Scaling WebSockets requires solving connection affinity, cross-server messaging, and graceful failure handling.
Why WebSockets are harder to scale than HTTP#
HTTP is stateless. Any server can handle any request. Load balancers round-robin freely.
WebSockets are stateful. A persistent TCP connection ties a client to a specific server. That connection holds in-memory state (subscriptions, authentication context, pending messages). You cannot just route the next message to a different server.
The core problems:
- Connection affinity — clients must reach the same server for the duration of the session
- Cross-server messaging — a message on Server 1 must reach clients on Server 2
- Connection limits — each server has a finite number of sockets it can hold
- Failure recovery — when a server dies, thousands of connections drop simultaneously
Sticky sessions#
Sticky sessions (session affinity) ensure a client always routes to the same backend server.
How it works#
The load balancer inspects the initial HTTP upgrade request and pins the client to a server. Subsequent frames on that connection naturally stay on the same TCP stream.
Common sticky strategies:
1. Cookie-based:
Load balancer sets a cookie (e.g., SERVERID=backend-2)
Client sends cookie on reconnect → routed to same server
2. IP hash:
hash(client_ip) % num_servers = target server
Simple but breaks with NAT / shared IPs
3. Connection ID:
Application generates a session token
Load balancer uses token to route
Most reliable for WebSocket reconnection
Configuration with Nginx#
upstream websocket_servers {
ip_hash;
server backend1:8080;
server backend2:8080;
server backend3:8080;
}
server {
location /ws {
proxy_pass http://websocket_servers;
proxy_http_version 1.1;
proxy_set_header Upgrade $http_upgrade;
proxy_set_header Connection "upgrade";
proxy_read_timeout 86400s;
}
}
Limitation: Sticky sessions solve routing but not cross-server messaging. If User A (Server 1) sends a chat message to User B (Server 2), Server 1 has no way to push it to Server 2's clients.
Redis pub/sub for fan-out#
Redis pub/sub is the standard solution for cross-server WebSocket messaging.
Architecture#
Client A → Server 1 → publishes to Redis channel "chat:room-42"
↓
Redis fans out to all subscribers
↓
Server 1 (subscribed) → pushes to local clients
Server 2 (subscribed) → pushes to local clients
Server 3 (subscribed) → pushes to local clients
Every WebSocket server subscribes to the Redis channels it needs. When a message arrives on any server, it publishes to Redis. Redis delivers to all subscribers.

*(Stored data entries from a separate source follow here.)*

-- pv_equiv track=rewrite | github.com/Poomon001/Competitive-Programming | club python/Detect Capital/main.py | detectCapitalUse_M1
-- ===== SOURCE A (Python) =====
-- def detectCapitalUse_M1(word: str) -> bool:
--     isAllUpper = True
--     isAllLower = True
--     isOnlyFirstUpper = True
--
--     # check if the first char upper case
--     if 'A' <= word[0] <= 'Z':
--         isAllLower = False
--     else:
--         isAllUpper = False
--         isOnlyFirstUpper = False
--
--     # check the rest of character
--     for i in range(1, len(word)):
--         # check if a char upper case
--         if 'A' <= word[i] <= 'Z':
--             isAllLower = False
--             isOnlyFirstUpper = False
--         else:
--             isAllUpper = False
--
--     return isAllUpper or isAllLower or isOnlyFirstUpper
-- ===== SOURCE B (Python) =====
-- def detectCapitalUse_M1(word: str) -> bool:
--     first_upper = 'A' <= word[0] <= 'Z'
--     up = sum(1 for c in word if 'A' <= c <= 'Z')
--     return up == len(word) or up == 0 or (first_upper and up == 1)
-- ===== Notes on version B (the rewrite author's own statement) =====
-- stated objective: simpler
-- what changed: Replaces the three maintained boolean flags and per-index loop by one aggregate count of ASCII-uppercase characters plus closed-form comparisons (up == len, up == 0, first_upper and up == 1).
import Mathlib
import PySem

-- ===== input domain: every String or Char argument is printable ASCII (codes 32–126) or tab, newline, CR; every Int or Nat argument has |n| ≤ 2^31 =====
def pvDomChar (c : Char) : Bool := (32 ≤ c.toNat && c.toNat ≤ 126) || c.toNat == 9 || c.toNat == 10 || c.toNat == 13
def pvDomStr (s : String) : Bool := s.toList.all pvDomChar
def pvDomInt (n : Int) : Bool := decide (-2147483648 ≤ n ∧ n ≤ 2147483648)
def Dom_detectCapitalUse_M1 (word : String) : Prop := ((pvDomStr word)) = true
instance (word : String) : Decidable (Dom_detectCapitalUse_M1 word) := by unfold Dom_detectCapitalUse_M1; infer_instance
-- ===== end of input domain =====

-- B replaces A's three maintained flags with one uppercase count and closed-form comparisons (simpler decomposition, same cost).


-- 'A' <= c <= 'Z' on single-character strings is a code-point comparison; exact on the ASCII domain
def pvIsUp (c : Char) : Bool := decide ('A' ≤ c) && decide (c ≤ 'Z')

-- ===== PORT A =====
-- one loop step of A: update (isAllUpper, isAllLower, isOnlyFirstUpper) for one character
def pvStepA (st : Bool × Bool × Bool) (c : Char) : Bool × Bool × Bool :=
  if pvIsUp c then (st.1, false, false) else (false, st.2.1, st.2.2)

def detectCapitalUse_M1 (word : String) : Bool :=
  match word.toList with
  | [] => false   -- Python raises IndexError on word[0]; excluded by Pre_
  | c :: rest =>
    -- first-character branch sets the initial flags
    let init : Bool × Bool × Bool :=
      if pvIsUp c then (true, false, true) else (false, true, false)
    -- for i in range(1, len(word)): update the flags
    let fin := rest.foldl pvStepA init
    fin.1 || fin.2.1 || fin.2.2

-- ===== PORT B =====
def detectCapitalUse_M1_alt (word : String) : Bool :=
  match word.toList with
  | [] => false   -- word[0] raises IndexError; excluded by Pre_
  | c :: _ =>
    let firstUpper := pvIsUp c
    let up := (word.toList.filter pvIsUp).length
    decide (up = word.toList.length) || decide (up = 0) || (firstUpper && decide (up = 1))

-- ===== PRECONDITION & SPEC =====
-- Pre_ excludes only the empty string, on which both Pythons raise IndexError at word[0].
def Pre_detectCapitalUse_M1 (word : String) : Prop := word ≠ ""
instance (word : String) : Decidable (Pre_detectCapitalUse_M1 word) := by unfold Pre_detectCapitalUse_M1; infer_instance
def pvWitness_detectCapitalUse_M1 : String := "Google"

def Spec_detectCapitalUse_M1 (word : String) (out : Bool) : Prop := out = detectCapitalUse_M1_alt word
instance (word : String) (out : Bool) : Decidable (Spec_detectCapitalUse_M1 word out) := by unfold Spec_detectCapitalUse_M1; infer_instance

-- ===== CLAIM (what is proved, stated in full; the proofs are below) =====
def Claim_equal_detectCapitalUse_M1 : Prop := ∀ (word : String), Dom_detectCapitalUse_M1 word → Pre_detectCapitalUse_M1 word → Spec_detectCapitalUse_M1 word (detectCapitalUse_M1 word)

-- ===== LEMMAS AND PROOFS =====

-- A's loop maintains: each flag survives iff every remaining char keeps it true
theorem pvFoldA_char (l : List Char) (au al of : Bool) :
    l.foldl pvStepA (au, al, of)
      = (au && l.all pvIsUp, al && l.all (fun c => !pvIsUp c), of && l.all (fun c => !pvIsUp c)) := by
  induction l generalizing au al of with
  | nil => simp
  | cons c t ih =>
    simp only [List.foldl_cons, pvStepA, List.all_cons]
    by_cases h : pvIsUp c = true <;> simp [h, ih]

-- ===== VERDICT (by name: the statement is the Claim_ definition above) =====
theorem detectCapitalUse_M1_spec : Claim_equal_detectCapitalUse_M1 := by
  intro word _ _
  unfold Spec_detectCapitalUse_M1 detectCapitalUse_M1 detectCapitalUse_M1_alt
  cases h : word.toList with
  | nil => rfl
  | cons c rest =>
    have hle : rest.countP pvIsUp ≤ rest.length := List.countP_le_length
    by_cases hc : pvIsUp c = true <;>
      simp only [hc, if_true, if_false, Bool.false_eq_true, pvFoldA_char,
        ← List.countP_eq_length_filter, List.countP_cons, List.length_cons,
        Bool.true_and, Bool.false_and] <;>
    · rw [Bool.eq_iff_iff]
      simp [List.all_eq_true, List.countP_eq_length, List.countP_eq_zero]
      all_goals exact fun hcl => absurd hcl (by omega)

Each server then pushes to its locally connected clients.
Implementation pattern#
// Server-side (Node.js with Redis)
const redisSub = createClient() // subscriber connection
const redisPub = createClient() // publisher connection
// Subscribe to channels for rooms this server has clients in
redisSub.subscribe("chat:room-42", (message) => {
// Fan out to all local WebSocket clients in room-42
const room = localRooms.get("room-42")
room.forEach(ws => ws.send(message))
})
// When a client sends a message
ws.on("message", (data) => {
redisPub.publish("chat:room-42", data)
})
Important: Use separate Redis connections for subscribe and publish. A connection in subscribe mode cannot run other commands.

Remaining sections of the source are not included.